Il giro della provincia di Malanje non sarebbe completo senza un passaggio alle Pietre nere (in realtà sono grigie) di Pungo Andongo, a novanta chilometri da Calandula. Queste formazioni rocciose monolitiche emergono dalla savana e sono una meta turistica interessante per la loro particolarità, per il panorama (sempre che abbiate il coraggio di arrampicarvi su per la scalinata che porta in cima) e perché secondo la leggenda questo era il territorio del regno di Ndongo. Scolpite nella roccia, si possono ammirare le impronte della famosa regina Ginga, attrazione adeguatamente segnalata e protetta.

Rovina e riscatto

La Pousada de Calandula ha tredici camere. All’ingresso, una targa ricorda che la struttura è stata inaugurata dal ministro del turismo dell’Angola il 12 agosto 2017. Ma quella non è stata la prima inaugurazione di questo albergo affascinante, incastonato nella foresta davanti alle cascate. Più avanti, infatti, un’altra targa datata 1972 segnala la visita del governatore generale dell’Angola, dimostrando che l’hotel ha avuto una vita prima di cadere in rovina ed essere riscattato dall’imprenditore luso-angolano Francisco Faísca.

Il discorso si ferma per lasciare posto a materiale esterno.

-- pv_equiv track=rewrite | github.com/thistleknot/TrainLLMv3 | functions.py | extract_prompt_response
-- ===== SOURCE A (Python) =====
-- def extract_prompt_response(prompt):
--     human_text = None
--     gpt_text = None
--
--     for conversation in prompt['conversations']:
--         if conversation['from'] == 'human':
--             human_text = conversation['value']
--         elif conversation['from'] == 'gpt':
--             gpt_text = conversation['value']
--
--     return human_text, gpt_text
-- ===== SOURCE B (Python) =====
-- def extract_prompt_response(prompt):
--     human_text = None
--     gpt_text = None
--
--     for conversation in reversed(prompt['conversations']):
--         src = conversation['from']
--         if human_text is None and src == 'human':
--             human_text = conversation['value']
--         elif gpt_text is None and src == 'gpt':
--             gpt_text = conversation['value']
--         if human_text is not None and gpt_text is not None:
--             break
--
--     return human_text, gpt_text
-- ===== Notes on version B (the rewrite author's own statement) =====
-- stated objective: alternative
-- what changed: Replaces A's forward overwriting scan of the whole conversation list with a reverse scan that records only the first (i.e. last overall) 'human' and 'gpt' values and breaks as soon as both are found.
import Mathlib
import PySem

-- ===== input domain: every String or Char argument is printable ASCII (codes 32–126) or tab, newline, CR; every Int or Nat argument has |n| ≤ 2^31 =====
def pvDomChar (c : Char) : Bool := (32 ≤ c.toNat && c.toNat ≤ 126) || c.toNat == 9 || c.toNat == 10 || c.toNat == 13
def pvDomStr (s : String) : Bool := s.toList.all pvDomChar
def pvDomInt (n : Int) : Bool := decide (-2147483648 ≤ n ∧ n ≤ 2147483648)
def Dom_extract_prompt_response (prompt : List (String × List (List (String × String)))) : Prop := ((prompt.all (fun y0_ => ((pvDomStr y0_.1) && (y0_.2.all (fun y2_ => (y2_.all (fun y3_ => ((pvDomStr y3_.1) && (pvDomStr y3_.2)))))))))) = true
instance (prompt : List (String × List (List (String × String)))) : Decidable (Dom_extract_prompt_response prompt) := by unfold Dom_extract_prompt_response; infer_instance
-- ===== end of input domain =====

-- B changes the decomposition: a reverse scan keeping first matches with an early break,
-- instead of A's forward scan overwriting on every match; return values only, no mutation.

-- Python dict access d[k] under the assoc-list convention: first-match lookup
-- (exact: dict keys are unique, so first match is the only match; none = KeyError).
def pvLookup {α : Type} : List (String × α) → String → Option α
  | [], _ => none
  | (k, v) :: rest, key => if k = key then some v else pvLookup rest key

-- ===== PORT A =====
-- one iteration of A's for-loop body (st = (human_text, gpt_text))
def stepA (st : Option String × Option String) (conversation : List (String × String)) :
    Option String × Option String :=
  if pvLookup conversation "from" = some "human" then
    (pvLookup conversation "value", st.2)
  else if pvLookup conversation "from" = some "gpt" then
    (st.1, pvLookup conversation "value")
  else st

def extract_prompt_response (prompt : List (String × List (List (String × String)))) : Option String × Option String :=
  match pvLookup prompt "conversations" with
  | none => (none, none)  -- Python raises KeyError here; excluded by Pre_
  | some convs => convs.foldl stepA (none, none)

-- ===== PORT B =====
-- B's loop over reversed(conversations): set each slot only if still None, break when both set
def altLoop : List (List (String × String)) → Option String → Option String → Option String × Option String
  | [], h, g => (h, g)
  | c :: rest, h, g =>
    let src := pvLookup c "from"
    let st :=
      if h = none ∧ src = some "human" then (pvLookup c "value", g)
      else if g = none ∧ src = some "gpt" then (h, pvLookup c "value")
      else (h, g)
    if st.1.isSome ∧ st.2.isSome then st else altLoop rest st.1 st.2

def extract_prompt_response_alt (prompt : List (String × List (List (String × String)))) : Option String × Option String :=
  match pvLookup prompt "conversations" with
  | none => (none, none)  -- KeyError in Python B as well; excluded by Pre_
  | some convs => altLoop convs.reverse none none

-- ===== PRECONDITION & SPEC =====
-- a conversation dict A can process without raising: 'from' present, and 'value'
-- present whenever 'from' is 'human' or 'gpt'
def okConv (c : List (String × String)) : Bool :=
  (pvLookup c "from").isSome &&
  (!((pvLookup c "from" == some "human") || (pvLookup c "from" == some "gpt")) ||
    (pvLookup c "value").isSome)

-- Pre_ excludes exactly the inputs on which Python A raises KeyError (missing
-- 'conversations', 'from', or a needed 'value' key); A returns on everything else.
def Pre_extract_prompt_response (prompt : List (String × List (List (String × String)))) : Prop :=
  (match pvLookup prompt "conversations" with
   | none => false
   | some convs => convs.all okConv) = true

instance (prompt : List (String × List (List (String × String)))) : Decidable (Pre_extract_prompt_response prompt) := by
  unfold Pre_extract_prompt_response; infer_instance

def pvWitness_extract_prompt_response : (List (String × List (List (String × String)))) :=
  [("conversations", [[("from", "human"), ("value", "hi")], [("from", "gpt"), ("value", "hello")]])]

def Spec_extract_prompt_response (prompt : List (String × List (List (String × String)))) (out : Option String × Option String) : Prop := out = extract_prompt_response_alt prompt
instance (prompt : List (String × List (List (String × String)))) (out : Option String × Option String) : Decidable (Spec_extract_prompt_response prompt out) := by unfold Spec_extract_prompt_response; infer_instance

-- ===== CLAIM (what is proved, stated in full; the proofs are below) =====
def Claim_equal_extract_prompt_response : Prop := ∀ (prompt : List (String × List (List (String × String)))), Dom_extract_prompt_response prompt → Pre_extract_prompt_response prompt → Spec_extract_prompt_response prompt (extract_prompt_response prompt)

-- ===== LEMMAS AND PROOFS =====

-- first-match 'or' on options (Python's 'only set if still None')
def oor : Option String → Option String → Option String
  | some a, _ => some a
  | none, b => b

-- the value of the first conversation in the list whose 'from' is tag
def firstVal (tag : String) : List (List (String × String)) → Option String
  | [] => none
  | c :: m => if pvLookup c "from" = some tag then pvLookup c "value" else firstVal tag m

theorem oor_none_right (x : Option String) : oor x none = x := by cases x <;> rfl

theorem oor_assoc (x y z : Option String) : oor (oor x y) z = oor x (oor y z) := by
  cases x <;> rfl

theorem okConv_val {c : List (String × String)} {tag : String}
    (htag : tag = "human" ∨ tag = "gpt")
    (hok : okConv c = true) (hfrom : pvLookup c "from" = some tag) :
    (pvLookup c "value").isSome := by
  unfold okConv at hok
  rcases htag with h | h <;> subst h <;>
    simp [hfrom, Bool.and_eq_true, Bool.or_eq_true] at hok <;> exact hok

theorem firstVal_append {tag : String} (htag : tag = "human" ∨ tag = "gpt")
    (m n : List (List (String × String)))
    (hok : ∀ c ∈ m, okConv c = true) :
    firstVal tag (m ++ n) = oor (firstVal tag m) (firstVal tag n) := by
  induction m with
  | nil => simp [firstVal, oor]
  | cons c m' ih =>
    simp only [List.cons_append, firstVal]
    by_cases hc : pvLookup c "from" = some tag
    · simp only [hc, if_pos rfl]
      have hv := okConv_val htag (hok c (by simp)) hc
      cases hval : pvLookup c "value" with
      | none => rw [hval] at hv; simp at hv
      | some v => simp [oor]
    · simp only [if_neg hc]
      exact ih (fun x hx => hok x (by simp [hx]))

theorem foldlA_eq (l : List (List (String × String)))
    (hok : ∀ c ∈ l, okConv c = true) :
    ∀ st : Option String × Option String,
      l.foldl stepA st =
        (oor (firstVal "human" l.reverse) st.1, oor (firstVal "gpt" l.reverse) st.2) := by
  induction l with
  | nil => intro st; simp [firstVal, oor]
  | cons c rest ih =>
    intro st
    have hokr : ∀ x ∈ rest, okConv x = true := fun x hx => hok x (by simp [hx])
    have hokrev : ∀ x ∈ rest.reverse, okConv x = true := by
      intro x hx; exact hokr x (List.mem_reverse.mp hx)
    have hc : okConv c = true := hok c (by simp)
    rw [List.foldl_cons, ih hokr, List.reverse_cons,
        firstVal_append (Or.inl rfl) _ _ hokrev,
        firstVal_append (Or.inr rfl) _ _ hokrev,
        oor_assoc, oor_assoc]
    -- reduce to a statement about one step
    have h1 : oor (firstVal "human" [c]) st.1 = (stepA st c).1 := by
      unfold firstVal stepA
      by_cases hh : pvLookup c "from" = some "human"
      · have hv := okConv_val (Or.inl rfl) hc hh
        cases hval : pvLookup c "value" with
        | none => rw [hval] at hv; simp at hv
        | some v => simp [hh, hval, oor]
      · by_cases hg : pvLookup c "from" = some "gpt" <;> simp [hh, hg, firstVal, oor]
    have h2 : oor (firstVal "gpt" [c]) st.2 = (stepA st c).2 := by
      unfold firstVal stepA
      by_cases hg : pvLookup c "from" = some "gpt"
      · have hne : pvLookup c "from" ≠ some "human" := by rw [hg]; simp
        have hv := okConv_val (Or.inr rfl) hc hg
        cases hval : pvLookup c "value" with
        | none => rw [hval] at hv; simp at hv
        | some v => simp [hg, hne, hval, oor]
      · by_cases hh : pvLookup c "from" = some "human" <;> simp [hh, hg, firstVal, oor]
    rw [h1, h2]

theorem altLoop_eq (m : List (List (String × String)))
    (hok : ∀ c ∈ m, okConv c = true) :
    ∀ h g : Option String,
      altLoop m h g = (oor h (firstVal "human" m), oor g (firstVal "gpt" m)) := by
  induction m with
  | nil => intro h g; simp [altLoop, firstVal, oor_none_right]
  | cons c m' ih =>
    intro h g
    have hc : okConv c = true := hok c (by simp)
    have hokm : ∀ x ∈ m', okConv x = true := fun x hx => hok x (by simp [hx])
    unfold altLoop
    have key : ∀ st : Option String × Option String,
        (if h = none ∧ pvLookup c "from" = some "human" then (pvLookup c "value", g)
         else if g = none ∧ pvLookup c "from" = some "gpt" then (h, pvLookup c "value")
         else (h, g)) = st →
        (oor st.1 (firstVal "human" m'), oor st.2 (firstVal "gpt" m')) =
        (oor h (firstVal "human" (c :: m')), oor g (firstVal "gpt" (c :: m'))) := by
      intro st hst
      by_cases hh : h = none ∧ pvLookup c "from" = some "human"
      · rw [if_pos hh] at hst
        subst hst
        have hne : pvLookup c "from" ≠ some "gpt" := by rw [hh.2]; simp
        have hv := okConv_val (Or.inl rfl) hc hh.2
        cases hval : pvLookup c "value" with
        | none => rw [hval] at hv; simp at hv
        | some v => simp [firstVal, hh.1, hh.2, hne, hval, oor]
      · rw [if_neg hh] at hst
        by_cases hg : g = none ∧ pvLookup c "from" = some "gpt"
        · rw [if_pos hg] at hst
          subst hst
          have hne : pvLookup c "from" ≠ some "human" := by rw [hg.2]; simp
          have hv := okConv_val (Or.inr rfl) hc hg.2
          cases hval : pvLookup c "value" with
          | none => rw [hval] at hv; simp at hv
          | some v =>
            cases h with
            | none => simp [firstVal, hg.1, hg.2, hne, hval, oor]
            | some a => simp [firstVal, hg.1, hg.2, hne, hval, oor]
        · rw [if_neg hg] at hst
          subst hst
          -- neither branch fired
          cases h with
          | some a =>
            cases g with
            | some b =>
              by_cases hgp : pvLookup c "from" = some "gpt" <;>
                by_cases hhm : pvLookup c "from" = some "human" <;>
                  simp [firstVal, hgp, hhm, oor]
            | none =>
              have hng : ¬ pvLookup c "from" = some "gpt" := fun hx => hg ⟨rfl, hx⟩
              by_cases hhm : pvLookup c "from" = some "human" <;>
                simp [firstVal, hng, hhm, oor]
          | none =>
            have hnh : ¬ pvLookup c "from" = some "human" := fun hx => hh ⟨rfl, hx⟩
            cases g with
            | some b =>
              by_cases hgp : pvLookup c "from" = some "gpt" <;>
                simp [firstVal, hnh, hgp, oor]
            | none =>
              have hng : ¬ pvLookup c "from" = some "gpt" := fun hx => hg ⟨rfl, hx⟩
              simp [firstVal, hnh, hng, oor]
    by_cases hbrk :
        ((if h = none ∧ pvLookup c "from" = some "human" then (pvLookup c "value", g)
          else if g = none ∧ pvLookup c "from" = some "gpt" then (h, pvLookup c "value")
          else (h, g)) : Option String × Option String).1.isSome = true ∧
        ((if h = none ∧ pvLookup c "from" = some "human" then (pvLookup c "value", g)
          else if g = none ∧ pvLookup c "from" = some "gpt" then (h, pvLookup c "value")
          else (h, g)) : Option String × Option String).2.isSome = true
    · rw [if_pos hbrk]
      have := key _ rfl
      rcases hbrk with ⟨h1, h2⟩
      -- st with both components some: oor st.i X = st.i
      have e1 : ∀ (x : Option String) (Y : Option String), x.isSome = true → oor x Y = x := by
        intro x Y hx; cases x with | none => simp at hx | some a => rfl
      rw [← this]
      exact Prod.ext (e1 _ _ h1).symm (e1 _ _ h2).symm
    · rw [if_neg hbrk, ih hokm]
      exact key _ rfl

-- ===== VERDICT (by name: the statement is the Claim_ definition above) =====
theorem extract_prompt_response_spec : Claim_equal_extract_prompt_response := by
  intro prompt _ hpre
  unfold Spec_extract_prompt_response
  unfold Pre_extract_prompt_response at hpre
  unfold extract_prompt_response extract_prompt_response_alt
  cases hconv : pvLookup prompt "conversations" with
  | none => rw [hconv] at hpre
  | some convs =>
    rw [hconv] at hpre
    have hok : ∀ c ∈ convs, okConv c = true := by
      simpa [List.all_eq_true] using hpre
    have hokrev : ∀ c ∈ convs.reverse, okConv c = true := by
      intro c hcm; exact hok c (List.mem_reverse.mp hcm)
    show convs.foldl stepA (none, none) = altLoop convs.reverse none none
    rw [foldlA_eq convs hok (none, none), altLoop_eq convs.reverse hokrev none none,
        oor_none_right, oor_none_right]
    rfl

La Pousada de Calandula risale al 1956, ma si sa poco della sua storia. Non è difficile immaginare che nel periodo coloniale abbia accolto dignitari del regime e funzionari pubblici, oltre a commercianti, militari e qualche avventuriero. Dopo l’indipendenza, la provincia di Malanje fu tra quelle più colpite dai combattimenti della guerra civile. L’albergo fu abbandonato e rapidamente invaso dalla foresta.

Nel 2016 Faísca ha visitato le cascate per la prima volta, e si è fatto strada a fatica tra la vegetazione fino all’edificio, dove crescevano alberi anche tra le pareti. L’imprenditore era stato invitato dal governatore della provincia, che aveva conosciuto pochi giorni prima a un congresso sul turismo organizzato alle cascate Vittoria, in Zambia. In quell’occasione il politico gli aveva lanciato una strana sfida: recuperare la Pousada de Calandula e rimetterla al servizio del turismo, dato che non esisteva più una struttura per accogliere i visitatori delle cascate. “Ho scattato foto, ho fatto alcune valutazioni, ho scritto un po’ di appunti e sono tornato a Luanda”, racconta Faísca. Non è stato difficile capire che il progetto era praticamente impossibile. La cifra necessaria per ristrutturare i tre piani dell’edificio superava i 3,5 milioni di euro. Solo per recuperare l’investimento ci sarebbero voluti cinquant’anni. “Il governatore era contrariato, perché in molti gli avevano già detto di no. Ma con me ha insistito”, continua.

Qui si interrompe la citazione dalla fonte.